Two lines in the data below mark the range: the one with "fl in f.lower()" and the one with "def Dom_match_intake_feature (feature_str". Return both, along with every line between them, exactly.
***** Recorded information *****
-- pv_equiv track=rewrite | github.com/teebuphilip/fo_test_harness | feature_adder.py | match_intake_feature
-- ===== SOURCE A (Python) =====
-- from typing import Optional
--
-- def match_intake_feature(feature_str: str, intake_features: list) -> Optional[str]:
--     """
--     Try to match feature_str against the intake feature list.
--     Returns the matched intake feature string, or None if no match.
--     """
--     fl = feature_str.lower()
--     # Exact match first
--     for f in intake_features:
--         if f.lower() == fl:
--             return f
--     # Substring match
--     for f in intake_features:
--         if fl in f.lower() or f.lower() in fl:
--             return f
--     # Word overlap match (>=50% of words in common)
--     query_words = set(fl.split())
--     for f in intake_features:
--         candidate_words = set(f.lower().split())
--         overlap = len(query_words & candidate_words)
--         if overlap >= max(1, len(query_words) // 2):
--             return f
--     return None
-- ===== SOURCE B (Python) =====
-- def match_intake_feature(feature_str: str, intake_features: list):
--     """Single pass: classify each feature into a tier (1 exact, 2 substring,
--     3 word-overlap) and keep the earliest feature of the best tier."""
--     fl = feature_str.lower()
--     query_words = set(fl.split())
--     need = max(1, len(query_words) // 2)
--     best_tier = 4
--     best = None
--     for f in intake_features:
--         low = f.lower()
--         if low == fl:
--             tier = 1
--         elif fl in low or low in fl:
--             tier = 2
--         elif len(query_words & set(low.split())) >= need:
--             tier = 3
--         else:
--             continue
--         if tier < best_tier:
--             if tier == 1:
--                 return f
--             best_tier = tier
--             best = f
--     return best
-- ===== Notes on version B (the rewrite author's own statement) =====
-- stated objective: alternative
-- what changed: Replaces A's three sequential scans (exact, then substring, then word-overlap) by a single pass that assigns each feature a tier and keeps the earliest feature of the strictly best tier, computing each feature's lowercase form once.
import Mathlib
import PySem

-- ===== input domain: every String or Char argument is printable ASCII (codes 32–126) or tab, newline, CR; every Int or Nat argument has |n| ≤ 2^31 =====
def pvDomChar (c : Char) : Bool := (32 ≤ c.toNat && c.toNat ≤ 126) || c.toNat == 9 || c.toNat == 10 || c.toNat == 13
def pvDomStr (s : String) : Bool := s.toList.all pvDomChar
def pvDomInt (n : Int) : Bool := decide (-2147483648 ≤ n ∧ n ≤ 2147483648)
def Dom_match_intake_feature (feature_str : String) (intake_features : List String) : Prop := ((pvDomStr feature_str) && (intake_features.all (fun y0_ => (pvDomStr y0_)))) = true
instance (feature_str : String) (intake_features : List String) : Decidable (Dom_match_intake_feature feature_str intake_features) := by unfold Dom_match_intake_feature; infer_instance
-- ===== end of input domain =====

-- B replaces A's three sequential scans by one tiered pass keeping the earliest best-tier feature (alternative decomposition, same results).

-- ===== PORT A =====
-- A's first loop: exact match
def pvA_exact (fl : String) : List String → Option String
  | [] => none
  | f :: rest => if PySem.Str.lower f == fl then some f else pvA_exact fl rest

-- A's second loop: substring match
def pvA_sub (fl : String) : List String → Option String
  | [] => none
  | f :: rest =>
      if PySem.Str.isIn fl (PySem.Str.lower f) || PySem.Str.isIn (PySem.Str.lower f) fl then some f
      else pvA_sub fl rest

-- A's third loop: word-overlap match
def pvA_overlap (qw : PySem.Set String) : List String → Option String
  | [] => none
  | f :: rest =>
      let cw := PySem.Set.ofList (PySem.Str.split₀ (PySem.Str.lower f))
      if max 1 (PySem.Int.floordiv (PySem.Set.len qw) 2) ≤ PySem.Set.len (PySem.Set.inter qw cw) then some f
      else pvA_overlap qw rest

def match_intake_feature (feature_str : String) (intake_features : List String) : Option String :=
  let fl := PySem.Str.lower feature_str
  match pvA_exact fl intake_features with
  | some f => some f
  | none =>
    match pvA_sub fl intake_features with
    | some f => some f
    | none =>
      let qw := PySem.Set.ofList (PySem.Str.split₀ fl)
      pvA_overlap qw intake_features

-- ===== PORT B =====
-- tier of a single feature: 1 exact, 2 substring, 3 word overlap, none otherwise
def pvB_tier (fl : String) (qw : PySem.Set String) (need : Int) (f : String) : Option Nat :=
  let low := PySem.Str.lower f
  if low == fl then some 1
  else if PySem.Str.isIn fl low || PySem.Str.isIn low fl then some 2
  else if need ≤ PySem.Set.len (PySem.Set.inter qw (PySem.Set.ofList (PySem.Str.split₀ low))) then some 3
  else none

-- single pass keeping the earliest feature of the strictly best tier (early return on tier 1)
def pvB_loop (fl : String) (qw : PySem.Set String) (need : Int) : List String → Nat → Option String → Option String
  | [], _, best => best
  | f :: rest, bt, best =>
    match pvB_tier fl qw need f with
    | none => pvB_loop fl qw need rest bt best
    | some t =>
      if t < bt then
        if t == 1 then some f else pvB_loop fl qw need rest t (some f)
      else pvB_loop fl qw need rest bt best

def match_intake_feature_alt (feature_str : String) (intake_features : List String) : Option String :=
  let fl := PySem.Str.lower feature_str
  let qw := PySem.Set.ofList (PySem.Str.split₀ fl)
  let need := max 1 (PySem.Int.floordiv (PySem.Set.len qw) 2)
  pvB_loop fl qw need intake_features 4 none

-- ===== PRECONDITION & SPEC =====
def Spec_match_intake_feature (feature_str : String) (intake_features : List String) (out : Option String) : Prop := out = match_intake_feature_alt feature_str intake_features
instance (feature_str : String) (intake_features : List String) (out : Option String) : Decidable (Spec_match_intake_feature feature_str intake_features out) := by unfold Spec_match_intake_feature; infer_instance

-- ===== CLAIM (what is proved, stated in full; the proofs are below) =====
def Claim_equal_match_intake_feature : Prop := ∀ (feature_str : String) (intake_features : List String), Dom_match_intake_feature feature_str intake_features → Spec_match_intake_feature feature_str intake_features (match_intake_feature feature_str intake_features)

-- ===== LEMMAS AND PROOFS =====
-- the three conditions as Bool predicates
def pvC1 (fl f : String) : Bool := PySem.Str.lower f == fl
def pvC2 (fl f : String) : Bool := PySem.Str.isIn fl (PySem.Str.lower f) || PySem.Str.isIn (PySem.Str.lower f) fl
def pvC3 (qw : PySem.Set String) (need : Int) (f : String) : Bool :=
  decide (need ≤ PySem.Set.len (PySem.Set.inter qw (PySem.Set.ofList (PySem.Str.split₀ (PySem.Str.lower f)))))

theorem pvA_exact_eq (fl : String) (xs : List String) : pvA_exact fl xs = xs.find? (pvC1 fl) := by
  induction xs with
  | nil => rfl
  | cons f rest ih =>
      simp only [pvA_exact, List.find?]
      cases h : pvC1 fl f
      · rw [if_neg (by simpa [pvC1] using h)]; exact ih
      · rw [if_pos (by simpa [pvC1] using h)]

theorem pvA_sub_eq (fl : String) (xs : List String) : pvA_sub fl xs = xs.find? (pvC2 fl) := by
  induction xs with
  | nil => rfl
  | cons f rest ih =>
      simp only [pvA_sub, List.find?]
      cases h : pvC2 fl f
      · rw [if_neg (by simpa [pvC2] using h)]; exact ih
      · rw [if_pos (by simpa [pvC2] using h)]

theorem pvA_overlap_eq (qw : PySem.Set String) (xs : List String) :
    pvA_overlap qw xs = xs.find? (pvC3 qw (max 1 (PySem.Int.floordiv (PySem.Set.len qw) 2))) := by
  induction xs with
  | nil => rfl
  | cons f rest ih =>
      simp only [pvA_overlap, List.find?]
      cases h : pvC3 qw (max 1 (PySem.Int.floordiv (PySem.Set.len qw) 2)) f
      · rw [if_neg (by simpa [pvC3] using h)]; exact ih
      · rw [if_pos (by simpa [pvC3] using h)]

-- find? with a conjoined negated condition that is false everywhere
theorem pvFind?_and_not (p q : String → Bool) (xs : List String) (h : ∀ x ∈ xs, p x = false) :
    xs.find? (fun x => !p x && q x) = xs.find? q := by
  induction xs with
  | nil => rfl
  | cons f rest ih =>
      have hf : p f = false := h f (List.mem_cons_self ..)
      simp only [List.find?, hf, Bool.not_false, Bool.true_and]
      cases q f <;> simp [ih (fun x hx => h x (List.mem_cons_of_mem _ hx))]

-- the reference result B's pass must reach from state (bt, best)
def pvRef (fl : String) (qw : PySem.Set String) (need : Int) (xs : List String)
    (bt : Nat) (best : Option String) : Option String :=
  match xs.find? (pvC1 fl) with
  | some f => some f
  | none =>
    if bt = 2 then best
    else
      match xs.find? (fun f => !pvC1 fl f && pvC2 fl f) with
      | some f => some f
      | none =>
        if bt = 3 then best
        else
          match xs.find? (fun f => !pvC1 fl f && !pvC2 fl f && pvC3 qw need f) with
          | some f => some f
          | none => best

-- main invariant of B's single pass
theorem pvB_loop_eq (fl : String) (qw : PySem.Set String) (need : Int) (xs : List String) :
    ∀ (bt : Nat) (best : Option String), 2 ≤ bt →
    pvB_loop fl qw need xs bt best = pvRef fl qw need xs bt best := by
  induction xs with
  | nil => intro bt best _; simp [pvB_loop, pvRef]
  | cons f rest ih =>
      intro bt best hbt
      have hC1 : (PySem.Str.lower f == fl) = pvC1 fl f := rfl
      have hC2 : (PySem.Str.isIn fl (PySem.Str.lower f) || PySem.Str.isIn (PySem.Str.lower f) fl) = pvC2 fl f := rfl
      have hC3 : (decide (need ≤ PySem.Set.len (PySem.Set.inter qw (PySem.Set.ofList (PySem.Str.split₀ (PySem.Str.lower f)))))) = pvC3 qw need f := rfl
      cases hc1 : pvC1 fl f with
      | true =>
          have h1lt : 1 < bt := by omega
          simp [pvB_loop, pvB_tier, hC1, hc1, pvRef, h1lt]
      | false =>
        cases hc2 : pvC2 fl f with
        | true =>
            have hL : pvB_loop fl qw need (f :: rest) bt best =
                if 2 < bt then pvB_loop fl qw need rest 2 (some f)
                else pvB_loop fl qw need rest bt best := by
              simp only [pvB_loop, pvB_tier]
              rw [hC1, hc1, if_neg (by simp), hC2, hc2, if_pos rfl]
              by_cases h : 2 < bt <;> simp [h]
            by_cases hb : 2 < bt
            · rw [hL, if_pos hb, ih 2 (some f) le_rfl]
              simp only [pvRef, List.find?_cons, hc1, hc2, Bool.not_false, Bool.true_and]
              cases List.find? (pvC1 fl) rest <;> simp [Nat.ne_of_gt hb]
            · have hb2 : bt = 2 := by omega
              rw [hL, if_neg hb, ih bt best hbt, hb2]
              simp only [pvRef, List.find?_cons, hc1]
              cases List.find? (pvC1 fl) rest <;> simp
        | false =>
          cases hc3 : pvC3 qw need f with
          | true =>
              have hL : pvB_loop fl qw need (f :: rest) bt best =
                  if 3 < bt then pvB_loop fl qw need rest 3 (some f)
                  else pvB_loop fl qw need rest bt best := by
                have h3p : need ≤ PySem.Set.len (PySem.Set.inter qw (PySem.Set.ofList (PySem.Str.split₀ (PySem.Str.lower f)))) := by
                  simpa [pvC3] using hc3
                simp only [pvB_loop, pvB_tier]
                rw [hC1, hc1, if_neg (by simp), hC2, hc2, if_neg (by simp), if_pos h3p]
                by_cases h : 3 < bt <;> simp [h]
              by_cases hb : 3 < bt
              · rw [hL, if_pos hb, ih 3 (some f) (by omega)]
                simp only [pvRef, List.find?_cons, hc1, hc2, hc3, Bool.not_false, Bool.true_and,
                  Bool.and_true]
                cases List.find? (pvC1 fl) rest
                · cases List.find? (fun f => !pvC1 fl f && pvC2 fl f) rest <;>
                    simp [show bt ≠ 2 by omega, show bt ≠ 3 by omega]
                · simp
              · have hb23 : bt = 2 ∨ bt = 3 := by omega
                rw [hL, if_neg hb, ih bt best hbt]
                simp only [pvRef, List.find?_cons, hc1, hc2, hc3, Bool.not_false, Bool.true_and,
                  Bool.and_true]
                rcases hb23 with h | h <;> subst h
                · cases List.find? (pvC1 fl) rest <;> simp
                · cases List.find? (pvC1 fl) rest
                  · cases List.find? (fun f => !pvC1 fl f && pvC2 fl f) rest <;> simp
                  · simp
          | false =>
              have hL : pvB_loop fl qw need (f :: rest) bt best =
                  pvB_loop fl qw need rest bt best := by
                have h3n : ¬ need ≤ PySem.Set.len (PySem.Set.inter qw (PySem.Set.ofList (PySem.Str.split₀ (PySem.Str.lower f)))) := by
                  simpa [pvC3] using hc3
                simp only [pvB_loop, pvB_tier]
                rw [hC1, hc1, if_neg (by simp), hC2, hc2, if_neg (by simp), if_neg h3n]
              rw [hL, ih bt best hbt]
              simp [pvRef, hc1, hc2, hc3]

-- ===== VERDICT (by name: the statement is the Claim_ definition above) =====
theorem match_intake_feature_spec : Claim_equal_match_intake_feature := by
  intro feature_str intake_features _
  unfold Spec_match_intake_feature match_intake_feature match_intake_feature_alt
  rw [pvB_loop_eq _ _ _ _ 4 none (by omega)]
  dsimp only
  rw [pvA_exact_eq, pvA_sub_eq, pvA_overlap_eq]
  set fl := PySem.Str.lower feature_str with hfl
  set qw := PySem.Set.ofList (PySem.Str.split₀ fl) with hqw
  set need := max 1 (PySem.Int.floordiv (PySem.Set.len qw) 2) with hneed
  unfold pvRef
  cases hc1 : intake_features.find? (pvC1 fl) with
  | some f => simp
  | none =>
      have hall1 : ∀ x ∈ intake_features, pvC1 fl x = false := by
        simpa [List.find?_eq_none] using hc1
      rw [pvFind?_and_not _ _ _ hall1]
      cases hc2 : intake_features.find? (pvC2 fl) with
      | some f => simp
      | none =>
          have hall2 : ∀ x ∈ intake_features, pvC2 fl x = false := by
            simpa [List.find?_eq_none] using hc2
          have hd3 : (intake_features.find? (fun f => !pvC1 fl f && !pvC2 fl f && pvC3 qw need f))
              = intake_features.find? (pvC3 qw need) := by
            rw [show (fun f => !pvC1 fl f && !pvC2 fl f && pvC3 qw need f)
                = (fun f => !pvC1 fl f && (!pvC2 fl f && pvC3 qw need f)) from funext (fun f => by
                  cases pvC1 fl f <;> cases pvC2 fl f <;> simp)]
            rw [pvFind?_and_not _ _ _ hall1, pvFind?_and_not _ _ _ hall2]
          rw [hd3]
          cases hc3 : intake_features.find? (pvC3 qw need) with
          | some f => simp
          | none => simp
*****
***** Recorded information *****
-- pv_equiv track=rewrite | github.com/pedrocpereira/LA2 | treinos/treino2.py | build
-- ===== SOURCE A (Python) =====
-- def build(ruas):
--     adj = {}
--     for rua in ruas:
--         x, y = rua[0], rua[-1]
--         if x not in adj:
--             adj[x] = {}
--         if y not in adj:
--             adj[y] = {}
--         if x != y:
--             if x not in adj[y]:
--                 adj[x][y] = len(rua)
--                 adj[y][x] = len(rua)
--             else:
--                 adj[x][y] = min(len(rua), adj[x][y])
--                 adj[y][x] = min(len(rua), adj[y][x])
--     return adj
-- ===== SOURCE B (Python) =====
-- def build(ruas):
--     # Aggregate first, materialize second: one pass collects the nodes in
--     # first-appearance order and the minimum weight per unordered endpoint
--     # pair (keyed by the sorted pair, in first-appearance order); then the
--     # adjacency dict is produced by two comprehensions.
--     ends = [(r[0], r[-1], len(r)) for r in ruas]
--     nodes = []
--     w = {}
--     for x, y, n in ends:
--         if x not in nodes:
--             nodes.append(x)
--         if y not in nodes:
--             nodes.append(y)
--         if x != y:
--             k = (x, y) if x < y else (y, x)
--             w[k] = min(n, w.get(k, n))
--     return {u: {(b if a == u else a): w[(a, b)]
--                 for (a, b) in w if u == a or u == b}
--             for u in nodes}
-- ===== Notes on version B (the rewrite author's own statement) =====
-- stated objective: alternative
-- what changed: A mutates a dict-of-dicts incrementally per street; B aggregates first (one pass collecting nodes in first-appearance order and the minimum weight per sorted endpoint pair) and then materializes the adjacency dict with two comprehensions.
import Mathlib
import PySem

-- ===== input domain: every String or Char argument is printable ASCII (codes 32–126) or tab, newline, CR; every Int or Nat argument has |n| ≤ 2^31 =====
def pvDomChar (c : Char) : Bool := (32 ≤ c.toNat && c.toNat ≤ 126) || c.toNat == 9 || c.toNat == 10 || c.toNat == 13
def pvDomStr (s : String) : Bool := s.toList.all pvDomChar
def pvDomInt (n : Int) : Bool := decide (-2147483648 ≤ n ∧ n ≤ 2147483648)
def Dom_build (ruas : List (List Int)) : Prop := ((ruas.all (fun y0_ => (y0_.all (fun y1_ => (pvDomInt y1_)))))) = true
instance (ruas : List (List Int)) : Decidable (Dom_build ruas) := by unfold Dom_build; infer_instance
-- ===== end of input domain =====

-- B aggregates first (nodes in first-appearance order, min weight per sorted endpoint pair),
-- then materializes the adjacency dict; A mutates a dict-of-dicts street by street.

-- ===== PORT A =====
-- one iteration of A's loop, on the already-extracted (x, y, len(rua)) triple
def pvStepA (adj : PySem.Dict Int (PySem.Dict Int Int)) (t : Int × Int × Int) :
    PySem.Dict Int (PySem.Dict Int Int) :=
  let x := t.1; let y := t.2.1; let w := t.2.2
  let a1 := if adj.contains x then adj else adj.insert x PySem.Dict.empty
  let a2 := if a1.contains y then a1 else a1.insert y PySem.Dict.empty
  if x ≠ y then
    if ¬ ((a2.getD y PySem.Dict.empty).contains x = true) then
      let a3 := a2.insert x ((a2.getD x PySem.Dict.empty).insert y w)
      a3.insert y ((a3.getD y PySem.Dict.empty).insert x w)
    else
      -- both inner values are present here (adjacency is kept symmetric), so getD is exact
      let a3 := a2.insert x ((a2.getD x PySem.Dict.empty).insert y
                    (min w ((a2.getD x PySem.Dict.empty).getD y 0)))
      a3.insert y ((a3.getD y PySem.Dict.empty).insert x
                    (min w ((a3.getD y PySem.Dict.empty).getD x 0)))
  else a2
*****
> **Result for this exercise**:
--         if fl in f.lower() or f.lower() in fl:
--             return f
--     # Word overlap match (>=50% of words in common)
--     query_words = set(fl.split())
--     for f in intake_features:
--         candidate_words = set(f.lower().split())
--         overlap = len(query_words & candidate_words)
--         if overlap >= max(1, len(query_words) // 2):
--             return f
--     return None
-- ===== SOURCE B (Python) =====
-- def match_intake_feature(feature_str: str, intake_features: list):
--     """Single pass: classify each feature into a tier (1 exact, 2 substring,
--     3 word-overlap) and keep the earliest feature of the best tier."""
--     fl = feature_str.lower()
--     query_words = set(fl.split())
--     need = max(1, len(query_words) // 2)
--     best_tier = 4
--     best = None
--     for f in intake_features:
--         low = f.lower()
--         if low == fl:
--             tier = 1
--         elif fl in low or low in fl:
--             tier = 2
--         elif len(query_words & set(low.split())) >= need:
--             tier = 3
--         else:
--             continue
--         if tier < best_tier:
--             if tier == 1:
--                 return f
--             best_tier = tier
--             best = f
--     return best
-- ===== Notes on version B (the rewrite author's own statement) =====
-- stated objective: alternative
-- what changed: Replaces A's three sequential scans (exact, then substring, then word-overlap) by a single pass that assigns each feature a tier and keeps the earliest feature of the strictly best tier, computing each feature's lowercase form once.
import Mathlib
import PySem

-- ===== input domain: every String or Char argument is printable ASCII (codes 32–126) or tab, newline, CR; every Int or Nat argument has |n| ≤ 2^31 =====
def pvDomChar (c : Char) : Bool := (32 ≤ c.toNat && c.toNat ≤ 126) || c.toNat == 9 || c.toNat == 10 || c.toNat == 13
def pvDomStr (s : String) : Bool := s.toList.all pvDomChar
def pvDomInt (n : Int) : Bool := decide (-2147483648 ≤ n ∧ n ≤ 2147483648)
def Dom_match_intake_feature (feature_str : String) (intake_features : List String) : Prop := ((pvDomStr feature_str) && (intake_features.all (fun y0_ => (pvDomStr y0_)))) = true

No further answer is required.